[Data items]
-- pv_equiv track=rewrite | github.com/wm389751584x/leetcodeformeng | compareProduct_1.py | compareProduct
-- ===== SOURCE A (Python) =====
-- def compareProduct(num: int):
--     if num < 10:
--         return False
--     oddProdValue, evenProdValue = 0, 0
--     while num > 0:
--         digit = num % 10
--         oddProdValue += digit
--         num = num // 10
--         if num == 0:
--             break
--         digit = num % 10
--         evenProdValue += digit
--         num = num // 10
--
--     if oddProdValue == evenProdValue:
--         return True
--     return False
-- ===== SOURCE B (Python) =====
-- def compareProduct(num: int):
--     if num < 10:
--         return False
--     r = str(num)[::-1]
--     oddSum = sum(int(c) for i, c in enumerate(r) if i % 2 == 0)
--     evenSum = sum(int(c) for i, c in enumerate(r) if i % 2 == 1)
--     return oddSum == evenSum
-- ===== Notes on version B (the rewrite author's own statement) =====
-- stated objective: simpler
-- what changed: Replaces the two-accumulator modulo/division peeling loop (two digits per iteration with a break) by converting the number to its decimal string once, reversing it, and comparing the sums of the digits at even and at odd positions of the reversed string.
import Mathlib
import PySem

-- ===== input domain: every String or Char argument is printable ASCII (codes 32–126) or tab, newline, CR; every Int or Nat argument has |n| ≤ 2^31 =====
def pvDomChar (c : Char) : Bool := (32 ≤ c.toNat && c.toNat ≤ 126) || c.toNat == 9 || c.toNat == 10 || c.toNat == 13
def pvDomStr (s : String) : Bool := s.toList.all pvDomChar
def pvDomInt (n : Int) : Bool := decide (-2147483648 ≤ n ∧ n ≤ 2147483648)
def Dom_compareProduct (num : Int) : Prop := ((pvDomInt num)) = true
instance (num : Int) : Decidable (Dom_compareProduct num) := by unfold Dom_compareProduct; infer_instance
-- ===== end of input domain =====

-- B replaces A's two-accumulator modulo/division peeling loop by converting the number to its
-- decimal string once, reversing it, and comparing the digit sums at even and odd positions
-- (objective: simpler).

-- ===== PORT A =====
-- the while loop of A: state (num, oddProdValue, evenProdValue); peels up to two digits per iteration
def compareProductLoop (num oddP evenP : Int) : Int × Int :=
  if h : 0 < num then
    let digit := PySem.Int.mod num 10
    let oddP' := oddP + digit
    let num1 := PySem.Int.floordiv num 10
    if h0 : num1 = 0 then (oddP', evenP)
    else
      compareProductLoop (PySem.Int.floordiv num1 10) oddP' (evenP + PySem.Int.mod num1 10)
  else (oddP, evenP)
  termination_by num.toNat
  decreasing_by
    have h10 : PySem.Int.floordiv num 10 = num / 10 := PySem.Int.floordiv_eq_ediv_of_pos (by omega)
    have h20 : PySem.Int.floordiv (num / 10) 10 = num / 10 / 10 :=
      PySem.Int.floordiv_eq_ediv_of_pos (by omega)
    simp only [h10] at h0 ⊢
    simp only [h20]
    omega

def compareProduct (num : Int) : Bool :=
  if num < 10 then false
  else
    let p := compareProductLoop num 0 0
    if p.1 = p.2 then true else false

-- ===== PORT B =====
-- int(c) for a single character; exact on the decimal digit characters '0'..'9'
-- (the only characters str(num)[::-1] contains here, since num ≥ 10)
def pvDigitInt (c : Char) : Int := (c.toNat : Int) - 48

def compareProduct_alt (num : Int) : Bool :=
  if num < 10 then false
  else
    let r := (PySem.List.slice? (PySem.Int.toChars num) none none (-1)).getD []  -- str(num)[::-1]
    let oddSum := (((PySem.List.enumerate r 0).filter
        (fun p => PySem.Int.mod p.1 2 == 0)).map (fun p => pvDigitInt p.2)).sum
    let evenSum := (((PySem.List.enumerate r 0).filter
        (fun p => PySem.Int.mod p.1 2 == 1)).map (fun p => pvDigitInt p.2)).sum
    oddSum == evenSum

-- ===== PRECONDITION & SPEC =====
def Spec_compareProduct (num : Int) (out : Bool) : Prop := out = compareProduct_alt num
instance (num : Int) (out : Bool) : Decidable (Spec_compareProduct num out) := by unfold Spec_compareProduct; infer_instance

-- ===== CLAIM (what is proved, stated in full; the proofs are below) =====
def Claim_equal_compareProduct : Prop := ∀ (num : Int), Dom_compareProduct num → Spec_compareProduct num (compareProduct num)

-- ===== LEMMAS AND PROOFS =====

-- sum of the entries at even (pvSumE) resp. odd (pvSumO) indices of a list
mutual
def pvSumE : List Int → Int
  | [] => 0
  | d :: t => d + pvSumO t
def pvSumO : List Int → Int
  | [] => 0
  | _ :: t => pvSumE t
end

-- Nat.toDigitsCore produces the base-10 digits (most significant first), given enough fuel
theorem pv_core_eq (f : Nat) : ∀ (m : Nat) (acc : List Char), 0 < m → m < 10 ^ f →
    Nat.toDigitsCore 10 f m acc = ((Nat.digits 10 m).map Nat.digitChar).reverse ++ acc := by
  induction f with
  | zero => intro m acc h1 h2; omega
  | succ f ih =>
    intro m acc h1 h2
    rw [Nat.toDigitsCore]
    by_cases h0 : m / 10 = 0
    · have hlt : m < 10 := by omega
      rw [Nat.digits_def' (by norm_num) h1]
      simp [h0, Nat.mod_eq_of_lt hlt]
    · have hdiv : m / 10 < 10 ^ f := by
        have : m < 10 * 10 ^ f := by rw [← pow_succ']; exact h2
        omega
      simp only [h0, if_false]
      rw [ih (m / 10) _ (by omega) hdiv, Nat.digits_def' (by norm_num) h1]
      simp

theorem pv_toChars_rev (m : Nat) (hm : 0 < m) :
    (PySem.Int.toChars (m : Int)).reverse = (Nat.digits 10 m).map Nat.digitChar := by
  have h1 : PySem.Int.toChars (m : Int) = Nat.toDigits 10 m := by
    simp [PySem.Int.toChars, not_lt.mpr (Int.natCast_nonneg m)]
  have h2 : m < 10 ^ (m + 1) :=
    lt_of_lt_of_le (Nat.lt_pow_self (by norm_num)) (Nat.pow_le_pow_right (by norm_num) (by omega))
  rw [h1, Nat.toDigits, pv_core_eq (m + 1) m [] hm h2]
  simp

-- the value of int(c) on a digit character
theorem pv_digitInt_digitChar (d : Nat) (hd : d < 10) :
    pvDigitInt (Nat.digitChar d) = (d : Int) := by
  interval_cases d <;> decide

-- B's two filtered enumerate-sums are the even/odd-position sums (swapped when the start index is odd)
theorem pv_enum_sum (cs : List Char) : ∀ k : Nat,
    ((((PySem.List.enumerate cs (k : Int)).filter
        (fun p => PySem.Int.mod p.1 2 == 0)).map (fun p => pvDigitInt p.2)).sum,
     (((PySem.List.enumerate cs (k : Int)).filter
        (fun p => PySem.Int.mod p.1 2 == 1)).map (fun p => pvDigitInt p.2)).sum)
      = if k % 2 = 0 then (pvSumE (cs.map pvDigitInt), pvSumO (cs.map pvDigitInt))
        else (pvSumO (cs.map pvDigitInt), pvSumE (cs.map pvDigitInt)) := by
  induction cs with
  | nil => intro k; simp [PySem.List.enumerate, pvSumE, pvSumO]
  | cons c t ih =>
    intro k
    have hmod : PySem.Int.mod (k : Int) 2 = ((k % 2 : Nat) : Int) := by
      exact_mod_cast PySem.Int.mod_natCast k 2
    have hcast : ((k : Int) + 1) = ((k + 1 : Nat) : Int) := by push_cast; ring
    have ht := ih (k + 1)
    rw [PySem.List.enumerate_cons, hcast]
    by_cases hk : k % 2 = 0
    · have hk1 : (k + 1) % 2 = 1 := by omega
      rw [hk1] at ht
      have e0 : ((k : Int) % 2) = 0 := by omega
      simp only [hk, if_pos] at ht ⊢
      simp [List.filter, e0, Prod.ext_iff, pvSumE, pvSumO] at ht ⊢
      exact ⟨ht.1, ht.2⟩
    · have hk1 : (k + 1) % 2 = 0 := by omega
      rw [hk1] at ht
      have e1 : ((k : Int) % 2) = 1 := by omega
      simp only [if_pos] at ht
      simp only [hk, if_false]
      simp [List.filter, e1, Prod.ext_iff, pvSumE, pvSumO] at ht ⊢
      exact ⟨ht.1, ht.2⟩

-- A's loop adds the even/odd-position digit sums to its two accumulators
theorem pv_loop_eq (m : Nat) : ∀ o e : Int,
    compareProductLoop (m : Int) o e =
      (o + pvSumE (List.map (fun d : Nat => (d : Int)) (Nat.digits 10 m)),
       e + pvSumO (List.map (fun d : Nat => (d : Int)) (Nat.digits 10 m))) := by
  induction m using Nat.strong_induction_on with
  | _ m ih =>
    intro o e
    rw [compareProductLoop]
    by_cases hm : 0 < m
    · rw [dif_pos (by exact_mod_cast hm)]
      have hmod : PySem.Int.mod (m : Int) 10 = ((m % 10 : Nat) : Int) := by
        exact_mod_cast PySem.Int.mod_natCast m 10
      have hdiv : PySem.Int.floordiv (m : Int) 10 = ((m / 10 : Nat) : Int) := by
        exact_mod_cast PySem.Int.floordiv_natCast m 10
      rw [Nat.digits_def' (by norm_num : (1:Nat) < 10) hm]
      by_cases h0 : m / 10 = 0
      · rw [dif_pos (by rw [hdiv, h0]; rfl)]
        simp [h0, pvSumE, pvSumO]
      · rw [dif_neg (by rw [hdiv]; exact_mod_cast h0)]
        have hmod2 : PySem.Int.mod ((m / 10 : Nat) : Int) 10 = ((m / 10 % 10 : Nat) : Int) := by
          exact_mod_cast PySem.Int.mod_natCast (m / 10) 10
        have hdiv2 : PySem.Int.floordiv ((m / 10 : Nat) : Int) 10 = ((m / 10 / 10 : Nat) : Int) := by
          exact_mod_cast PySem.Int.floordiv_natCast (m / 10) 10
        rw [hdiv, hdiv2, hmod, hmod2, ih (m / 10 / 10) (by omega)]
        rw [Nat.digits_def' (n := m / 10) (by norm_num : (1:Nat) < 10) (Nat.pos_of_ne_zero h0)]
        simp [pvSumE, pvSumO]
        constructor <;> ring
    · have hm0 : m = 0 := by omega
      subst hm0
      rw [dif_neg (by norm_num)]
      simp [pvSumE, pvSumO]

-- ===== VERDICT (by name: the statement is the Claim_ definition above) =====
theorem compareProduct_spec : Claim_equal_compareProduct := by
  intro num _
  unfold Spec_compareProduct compareProduct compareProduct_alt
  by_cases hlt : num < 10
  · simp [hlt]
  · simp only [hlt, if_false]
    obtain ⟨m, rfl⟩ : ∃ m : Nat, num = (m : Int) := ⟨num.toNat, by omega⟩
    have hm : 0 < m := by omega
    rw [pv_loop_eq m 0 0, PySem.List.slice?_none_none_neg_one]
    simp only [Option.getD_some]
    rw [pv_toChars_rev m hm]
    have hmap : ((Nat.digits 10 m).map Nat.digitChar).map pvDigitInt
        = List.map (fun d : Nat => (d : Int)) (Nat.digits 10 m) := by
      rw [List.map_map]
      refine List.map_congr_left fun d hd => ?_
      exact pv_digitInt_digitChar d (Nat.digits_lt_base (by norm_num) hd)
    have he := pv_enum_sum ((Nat.digits 10 m).map Nat.digitChar) 0
    rw [if_pos (by norm_num), Prod.ext_iff] at he
    simp only [Nat.cast_zero] at he
    rw [he.1, he.2, hmap]
    by_cases heq : pvSumE (List.map (fun d : Nat => (d : Int)) (Nat.digits 10 m))
        = pvSumO (List.map (fun d : Nat => (d : Int)) (Nat.digits 10 m)) <;>
      simp [heq]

[WORK TO COMPLETE]
Give the count of lines in the data above that hold the string "stated", with no additional words.

[WRITTEN SOLUTION]
2